Read more on twitter (Hud_zah, twitter).

***

LLMs can write better code – you just need to ask them:
…Another example of the immense and unmapped depths of AI systems…
Here’s a fun bit of research where someone asks a language model to write code then simply ‘write better code’. The initial prompt asks an LLM (here, Claude 3.5, but I’d expect the same behavior will show up in many AI systems) to write some code to do a basic interview question task, then tries to improve it.

The initial task: Claude is prompted with: “Write Python code to solve this problem: Given a list of 1 million random integers between 1 and 100,000, find the difference between the smallest and the largest numbers whose digits sum up to 30.”

How well does the dumb thing work? If you then ask Claude to ‘write better code’, you see some pretty amazing performance improvements: iteration #1 yields a 2.7x speedup, iteration #2 yields a 5.1x speedup, iteration #3 yields a 4.1x speedup (a regression), then iteration #4 yields a 99.7x speedup.

Being smart only helps at the start: Of course, this is pretty dumb – lots of people that use LLMs would probably give Claude a much more complicated prompt to try and generate a better bit of code. The author tries this by using a complicated system prompt to try to elicit strong behavior out of the system. The results of this are interesting – the initial output yields a 58.7x speedup relative to the output of the dumb approach, but then there are regressions: iteration #1 is a 9.1x speedup, then iteration #2 is a 65x speedup, iteration #3 a 99.7x speedup, then iteration #4 is a 95.4x speedup (a regression).

Why this matters – human intelligence is only so useful: Of course, it’d be nice to see more experiments, but it feels intuitive to me that a smart human can elicit good behavior out of an LLM relative to a lazy human, and that then if you ask the LLM to take over the optimization it converges to the same place over a long enough series of steps. This suggests humans may have some advantage at initial calibration of AI systems, but the AI systems can probably naively optimize themselves better than a human, given a long enough amount of time.
Read more: Can LLMs write better code if you keep asking them to “write better code”? (Max Woolf, MiniMaxr blog).

***

Today’s small open weight LLMs like LLaMa 3.1 8B are almost as good at science as proprietary ones:
…FutureHouse shows how to make a scaffold for AI science…
Researchers with FutureHouse, the University of Rochester, and the Francis Crick Institute have built a couple of bits of software to make it easier to get LLMs to do scientific tasks. Their experiments reveal a couple of interesting facts:

  • Proprietary LLMs like Claude 3.5 Sonnet are already quite good at hard scientific tasks like DNA construct engineering, scientific literature question answering, and protein design

  • Small open weight LLMs (here: Llama 3.1 8B) can get equivalent performance to proprietary LLMs through the use of scaffolding and using test-time compute.

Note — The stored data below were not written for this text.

-- pv_equiv track=rewrite | github.com/imamhs/Shuddo | shuddo/mining.py | S_find_square_floors_values
-- ===== SOURCE A (Python) =====
-- def S_find_square_floors_values(_data_list):
--     """
--     Returns locations of values which do not change
--     """
--
--     s_data = []
--
--     ds = len(_data_list)
--
--     pd = _data_list[0]
--
--     start = end = -1
--
--     for i in range(1, ds):
--
--         if pd == _data_list[i]:
--             if start == -1:
--                 start = i - 1
--             if start != -1 and i == ds-1:
--                 s_data.append((start, ds-1))
--         else:
--             if start != -1:
--                 end = i - 1
--                 s_data.append((start, end))
--                 start = end = -1
--
--         pd = _data_list[i]
--
--     return s_data
-- ===== SOURCE B (Python) =====
-- def S_find_square_floors_values(_data_list):
--     """
--     Returns locations of values which do not change
--     (groupby-style: split the list into maximal runs, emit runs of length > 1)
--     """
--     res = []
--     idx = 0
--     rest = _data_list
--     while rest:
--         v = rest[0]
--         k = 1
--         while k < len(rest) and rest[k] == v:
--             k += 1
--         if k > 1:
--             res.append((idx, idx + k - 1))
--         idx += k
--         rest = rest[k:]
--     return res
-- ===== Notes on version B (the rewrite author's own statement) =====
-- stated objective: idiomatic
-- what changed: Replaces A's sentinel-based index scan (start/end markers plus a last-iteration special case) with a groupby-style decomposition that repeatedly splits off the maximal leading run and emits its start and end positions when the run is longer than a single element.
-- crash fix: On the empty list A raises IndexError (it reads the first element before its loop); B naturally returns an empty result there. — e.g. on S_find_square_floors_values([]): A raises IndexError, B returns []
import Mathlib
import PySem

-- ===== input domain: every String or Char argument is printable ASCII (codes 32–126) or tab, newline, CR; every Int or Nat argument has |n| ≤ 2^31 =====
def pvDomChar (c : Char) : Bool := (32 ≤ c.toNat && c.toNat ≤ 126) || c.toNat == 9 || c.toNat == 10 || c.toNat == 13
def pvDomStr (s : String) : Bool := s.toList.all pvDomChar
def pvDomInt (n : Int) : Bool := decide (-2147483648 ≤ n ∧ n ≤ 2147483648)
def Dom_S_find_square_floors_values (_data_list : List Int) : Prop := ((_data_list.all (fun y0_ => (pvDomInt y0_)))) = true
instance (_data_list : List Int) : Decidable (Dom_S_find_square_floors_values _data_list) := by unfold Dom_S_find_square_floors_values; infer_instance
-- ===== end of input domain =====

-- B replaces A's sentinel-based index scan by a groupby-style run decomposition (same cost, different shape); return value only.

-- ===== PORT A =====
-- A's loop state: (s_data, pd, start, end); one step of the `for i in range(1, ds)` body.
def pvStepA (ds : Int) (st : List (Int × Int) × Int × Int × Int) (i x : Int) :
    List (Int × Int) × Int × Int × Int :=
  match st with
  | (sdata, pd, start, e) =>
    if pd = x then
      let start := if start = -1 then i - 1 else start
      let sdata := if start ≠ -1 ∧ i = ds - 1 then sdata ++ [(start, ds - 1)] else sdata
      (sdata, x, start, e)
    else
      if start ≠ -1 then (sdata ++ [(start, i - 1)], x, -1, -1)
      else (sdata, x, start, e)

def S_find_square_floors_values (_data_list : List Int) : List (Int × Int) :=
  let ds : Int := _data_list.length
  let pd : Int := PySem.List.pyGetD _data_list 0 0   -- _data_list[0]; Pre_ excludes [], where Python raises IndexError
  ((PySem.List.pyRange 1 ds 1).foldl
      (fun st i => pvStepA ds st i (PySem.List.pyGetD _data_list i 0))
      ([], pd, -1, -1)).1

-- ===== PORT B =====
-- inner `while k < len(rest) and rest[k] == v` loop: number of leading elements of the tail equal to v
def pvRunLen (v : Int) : List Int → Nat
  | [] => 0
  | x :: xs => if x = v then pvRunLen v xs + 1 else 0

-- outer `while rest:` loop, peeling one maximal run per iteration (fuel = |rest|, enough since each pass consumes ≥ 1 element)
def pvAltGo : Nat → List Int → Int → List (Int × Int)
  | 0, _, _ => []
  | _ + 1, [], _ => []
  | fuel + 1, v :: rest, idx =>
    let m := pvRunLen v rest
    let k : Int := 1 + (m : Int)
    (if k > 1 then [(idx, idx + k - 1)] else []) ++ pvAltGo fuel (rest.drop m) (idx + k)

def S_find_square_floors_values_alt (_data_list : List Int) : List (Int × Int) :=
  pvAltGo _data_list.length _data_list 0

-- ===== PRECONDITION & SPEC =====
-- A reads _data_list[0] before its loop, so it raises IndexError on the empty list; Pre_ excludes exactly that.
def Pre_S_find_square_floors_values (_data_list : List Int) : Prop := _data_list ≠ []
instance (_data_list : List Int) : Decidable (Pre_S_find_square_floors_values _data_list) := by unfold Pre_S_find_square_floors_values; infer_instance
def pvWitness_S_find_square_floors_values : List Int := [1, 1, 2]

-- On the empty list A raises IndexError (it reads _data_list[0]); B naturally returns [].
def Raises_S_find_square_floors_values (_data_list : List Int) : Prop := _data_list = []
instance (_data_list : List Int) : Decidable (Raises_S_find_square_floors_values _data_list) := by unfold Raises_S_find_square_floors_values; infer_instance
def pvRaiseWitness_S_find_square_floors_values : List Int := []
def pvRaiseWitnessOut_S_find_square_floors_values : List (Int × Int) := []

def Spec_S_find_square_floors_values (_data_list : List Int) (out : List (Int × Int)) : Prop := out = S_find_square_floors_values_alt _data_list
instance (_data_list : List Int) (out : List (Int × Int)) : Decidable (Spec_S_find_square_floors_values _data_list out) := by unfold Spec_S_find_square_floors_values; infer_instance

-- ===== CLAIM (what is proved, stated in full; the proofs are below) =====
def Claim_equal_S_find_square_floors_values : Prop := ∀ (_data_list : List Int), Dom_S_find_square_floors_values _data_list → Pre_S_find_square_floors_values _data_list → Spec_S_find_square_floors_values _data_list (S_find_square_floors_values _data_list)
def Claim_raises_S_find_square_floors_values : Prop := (∀ (_data_list : List Int), Dom_S_find_square_floors_values _data_list → Raises_S_find_square_floors_values _data_list → ¬ Pre_S_find_square_floors_values _data_list) ∧ (Dom_S_find_square_floors_values (pvRaiseWitness_S_find_square_floors_values) ∧ Raises_S_find_square_floors_values (pvRaiseWitness_S_find_square_floors_values) ∧ S_find_square_floors_values_alt (pvRaiseWitness_S_find_square_floors_values) = pvRaiseWitnessOut_S_find_square_floors_values)

-- ===== LEMMAS AND PROOFS =====

lemma pvRunLen_le (v : Int) (l : List Int) : pvRunLen v l ≤ l.length := by
  induction l with
  | nil => simp [pvRunLen]
  | cons x xs ih => simp only [pvRunLen, List.length_cons]; split <;> omega

-- pvAltGo is insensitive to the fuel as long as it is at least the list length
lemma pvAltGo_fuel : ∀ (f1 f2 : Nat) (l : List Int) (idx : Int),
    l.length ≤ f1 → l.length ≤ f2 → pvAltGo f1 l idx = pvAltGo f2 l idx := by
  intro f1
  induction f1 with
  | zero =>
    intro f2 l idx h1 _
    have hl : l = [] := by cases l with | nil => rfl | cons a b => simp at h1
    subst hl; cases f2 <;> simp [pvAltGo]
  | succ f ih =>
    intro f2 l idx h1 h2
    cases l with
    | nil => cases f2 <;> simp [pvAltGo]
    | cons v rest =>
      cases f2 with
      | zero => simp at h2
      | succ f2' =>
        simp only [pvAltGo]
        congr 1
        have hm := pvRunLen_le v rest
        exact ih f2' (rest.drop (pvRunLen v rest)) _
          (by simp at h1 ⊢; omega) (by simp at h2 ⊢; omega)

-- the value of A's loop, described over the remaining suffix
def pvRhs : List Int → Int → List (Int × Int) → Int → Int → List (Int × Int)
  | [], _, acc, _, _ => acc
  | x :: xs, s, acc, pd, j0 =>
    let m := pvRunLen pd (x :: xs)
    acc ++ (if s - j0 + (m : Int) > 1 then [(j0, s - 1 + (m : Int))] else [])
        ++ pvAltGo ((x :: xs).length - m) ((x :: xs).drop m) (s + (m : Int))

lemma pvAltGo_cons (v : Int) (rest : List Int) (idx : Int) :
    pvAltGo (v :: rest).length (v :: rest) idx
      = (if ((pvRunLen v rest : Int)) > 0 then [(idx, idx + (pvRunLen v rest : Int))] else [])
        ++ pvAltGo (rest.length - pvRunLen v rest) (rest.drop (pvRunLen v rest))
            (idx + 1 + (pvRunLen v rest : Int)) := by
  rw [show (v :: rest).length = rest.length + 1 from by simp]
  simp only [pvAltGo]
  rw [pvAltGo_fuel rest.length (rest.length - pvRunLen v rest)
        (rest.drop (pvRunLen v rest)) (idx + (1 + (pvRunLen v rest : Int)))
        (by simp) (by simp)]
  congr 1
  · split_ifs with h1 h2 h2 <;> first
      | rfl
      | (exfalso; push_cast at h1 h2 ⊢; omega)
      | (congr 2 <;> push_cast <;> omega)
  · congr 1; push_cast; omega

lemma pvMain (rest : List Int) (ds : Int) : ∀ (s : Int) (acc : List (Int × Int)) (pd start j0 : Int),
    ds = s + rest.length →
    1 ≤ s → 0 ≤ j0 → j0 ≤ s - 1 →
    ((start = -1 ∧ j0 = s - 1) ∨ (start = j0 ∧ j0 ≤ s - 2)) →
    ((PySem.List.enumerate rest s).foldl (fun st p => pvStepA ds st p.1 p.2) (acc, pd, start, -1)).1
      = pvRhs rest s acc pd j0 := by
  induction rest with
  | nil => intro s acc pd start j0 _ _ _ _ _; simp [PySem.List.enumerate_nil, pvRhs]
  | cons x rest' ih =>
    intro s acc pd start j0 hds hs hj00 hj0 hst
    rw [PySem.List.enumerate_cons]
    simp only [List.foldl_cons]
    have hstne : start ≠ -1 ↔ (start = j0 ∧ j0 ≤ s - 2) := by
      constructor
      · intro h; rcases hst with ⟨h1, _⟩ | h1; exact absurd h1 h; exact h1
      · intro ⟨h1, _⟩; omega
    by_cases hpd : pd = x
    · -- equal branch
      have hstart' : (if start = -1 then s - 1 else start) = j0 := by
        rcases hst with ⟨h1, h2⟩ | ⟨h1, h2⟩ <;> simp [h1] <;> omega
      have hj0ne : j0 ≠ -1 := by omega
      cases rest' with
      | nil =>
        have hL : ds = s + 1 := by simp at hds; omega
        have hstep : pvStepA ds (acc, pd, start, -1) s x = (acc ++ [(j0, ds - 1)], x, j0, -1) := by
          simp only [pvStepA, if_pos hpd, hstart']
          rw [if_pos ⟨hj0ne, by omega⟩]
        rw [hstep]
        simp only [PySem.List.enumerate_nil, List.foldl_nil]
        have hrl : pvRunLen pd [x] = 1 := by rw [hpd]; simp [pvRunLen]
        simp only [pvRhs, hrl]
        rw [if_pos (by push_cast; omega)]
        simp [pvAltGo]
        all_goals omega
      | cons y ys =>
        have hL : ds = s + (ys.length : Int) + 2 := by simp at hds; omega
        have hstep : pvStepA ds (acc, pd, start, -1) s x = (acc, x, j0, -1) := by
          simp only [pvStepA, if_pos hpd, hstart']
          rw [if_neg (by intro h; omega)]
        rw [hstep]
        rw [ih (s + 1) acc x j0 j0 (by simp; omega) (by omega) hj00 (by omega)
              (Or.inr ⟨rfl, by omega⟩)]
        -- pvRhs (x :: y :: ys) s acc pd j0 = pvRhs (y :: ys) (s+1) acc x j0
        simp only [pvRhs]
        have hrl : pvRunLen pd (x :: y :: ys) = pvRunLen x (y :: ys) + 1 := by
          rw [hpd]; simp [pvRunLen]
        rw [hrl]
        have hdrop : (x :: y :: ys).drop (pvRunLen x (y :: ys) + 1) = (y :: ys).drop (pvRunLen x (y :: ys)) := by simp
        have hlen : (x :: y :: ys).length - (pvRunLen x (y :: ys) + 1) = (y :: ys).length - pvRunLen x (y :: ys) := by simp
        rw [hdrop, hlen]
        split_ifs <;>
          first
            | rfl
            | (exfalso; omega)
            | (push_cast; ring_nf)
            | (push_cast; ring_nf; rfl)
    · -- mismatch branch
      have hrl0 : pvRunLen pd (x :: rest') = 0 := by
        unfold pvRunLen; rw [if_neg (fun h : x = pd => hpd h.symm)]
      by_cases hstart : start ≠ -1
      · -- a run is pending: append (start, s-1), reset
        obtain ⟨hsj, hj2⟩ := hstne.mp hstart
        have hstep : pvStepA ds (acc, pd, start, -1) s x = (acc ++ [(start, s - 1)], x, -1, -1) := by
          simp only [pvStepA, if_neg hpd, if_pos hstart]
        rw [hstep]
        rw [ih (s + 1) (acc ++ [(start, s - 1)]) x (-1) s (by simp at hds ⊢; omega)
              (by omega) (by omega) (by omega) (Or.inl ⟨rfl, by omega⟩)]
        subst hsj
        simp only [pvRhs, hrl0]
        rw [if_pos (by push_cast; omega)]
        simp only [Nat.cast_zero, add_zero, List.drop_zero, Nat.sub_zero]
        rw [pvAltGo_cons x rest' s]
        cases rest' with
        | nil =>
          simp [pvRunLen, pvAltGo, pvRhs]
        | cons y ys =>
          simp only [pvRhs, List.append_assoc]
          split_ifs <;>
            first
              | rfl
              | (exfalso; omega)
              | (push_cast; ring_nf)
              | (push_cast; ring_nf; rfl)
      · -- no pending run
        push_neg at hstart
        have hstep : pvStepA ds (acc, pd, start, -1) s x = (acc, x, -1, -1) := by
          simp only [pvStepA, if_neg hpd]
          rw [if_neg (by simp [hstart])]
          rw [hstart]
        rw [hstep]
        have hj0s : j0 = s - 1 := by
          rcases hst with ⟨_, h⟩ | ⟨h, _⟩; exact h; omega
        rw [ih (s + 1) acc x (-1) s (by simp at hds ⊢; omega)
              (by omega) (by omega) (by omega) (Or.inl ⟨rfl, by omega⟩)]
        simp only [pvRhs, hrl0]
        rw [if_neg (by push_cast; omega)]
        simp only [Nat.cast_zero, add_zero, List.drop_zero, Nat.sub_zero]
        rw [pvAltGo_cons x rest' s]
        cases rest' with
        | nil =>
          simp [pvRunLen, pvAltGo, pvRhs]
        | cons y ys =>
          simp only [pvRhs, List.append_assoc, List.nil_append]
          split_ifs <;>
            first
              | rfl
              | (exfalso; omega)
              | (push_cast; ring_nf)
              | (push_cast; ring_nf; rfl)

-- fold over range(1, len) with indexing = fold over enumerate(tail, 1)
lemma pvBridge (v : Int) (rest : List Int)
    (F : (List (Int × Int) × Int × Int × Int) → Int → Int → (List (Int × Int) × Int × Int × Int))
    (init : List (Int × Int) × Int × Int × Int) :
    (PySem.List.pyRange 1 ((v :: rest).length : Int) 1).foldl
        (fun st i => F st i (PySem.List.pyGetD (v :: rest) i 0)) init
      = (PySem.List.enumerate rest 1).foldl (fun st p => F st p.1 p.2) init := by
  have h0 : (0 : Int) < ((v :: rest).length : Int) := by simp
  have he := PySem.List.enumerate_eq_map_pyRange (v :: rest) 0
  simp only [PySem.List.len_eq] at he
  rw [PySem.List.pyRange_one_cons h0] at he
  rw [PySem.List.enumerate_cons] at he
  simp only [List.map_cons] at he
  have htail : PySem.List.enumerate rest 1
      = (PySem.List.pyRange 1 ((v :: rest).length : Int) 1).map
          (fun j => (j, PySem.List.pyGetD (v :: rest) j 0)) := by
    have := List.tail_eq_of_cons_eq he
    simpa using this
  rw [htail, List.foldl_map]

-- ===== VERDICT (by name: the statement is the Claim_ definition above) =====
theorem S_find_square_floors_values_spec : Claim_equal_S_find_square_floors_values := by
  intro l _ hpre
  unfold Spec_S_find_square_floors_values
  cases l with
  | nil => exact absurd rfl hpre
  | cons v rest =>
    unfold S_find_square_floors_values
    simp only [PySem.List.pyGetD_zero_cons]
    rw [pvBridge v rest (pvStepA ((v :: rest).length : Int))]
    rw [pvMain rest ((v :: rest).length : Int) 1 [] v (-1) 0 (by simp; omega) (by omega) (by omega)
          (by omega) (Or.inl ⟨rfl, by omega⟩)]
    unfold S_find_square_floors_values_alt
    cases rest with
    | nil => simp [pvRhs, pvAltGo, pvRunLen]
    | cons y ys =>
      simp only [pvRhs, List.nil_append]
      rw [pvAltGo_cons v (y :: ys) 0]
      split_ifs <;>
        first
          | rfl
          | (exfalso; omega)
          | (push_cast; ring_nf)
          | (push_cast; ring_nf; rfl)

@[simp]
theorem S_find_square_floors_values_raises : Claim_raises_S_find_square_floors_values := by
  unfold Claim_raises_S_find_square_floors_values
  refine ⟨fun l _ h => ?_, by decide⟩
  simp only [Raises_S_find_square_floors_values] at h
  simp [Pre_S_find_square_floors_values, h]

To arrive at these facts, they built two bits of software:

  • 1) Aviary, software for testing out LLMs on tasks that require multi-step reasoning and tool usage, and they ship it with the three scientific environments mentioned above as well as implementations of GSM8K and HotPotQA.

  • 2) LDP, which is software that lets them “define common language agent tasks as language decision processes (LDPs) and frame language agents as stochastic computation graphs that may be trained to solve LDPs.”

Turning small models into big models: The most interesting result here is that they show by using their LDP approach in tandem with Aviary they can get relatively small models to behave almost as well as big models, particularly via the use of test-time compute to pull multiple samples from the small LLM to get to the right answer.
“Training LDP agents improves performance over untrained LDP agents of the same architecture. On challenging tasks (SeqQA, LitQA2), a relatively small model (Llama-3.1-8B-Instruct) can be trained to match performance of a much larger frontier model (claude-3-5-sonnet). Majority voting can be used to sample multiple times from the LDP agents, giving a further large gain at the cost of increased inference compute,” they write. “While majority voting with the Claude 3.5 Sonnet agent clearly outperforms other settings, this requires O($1) per task. We reach the same SeqQA accuracy using the Llama-3.1-8B EI agent for 100x less cost. While this was not achievable for LitQA2, we note that majority voting with Llama-3.1-8B EI still exceeds single-rollout with Sonnet for 3x less cost.”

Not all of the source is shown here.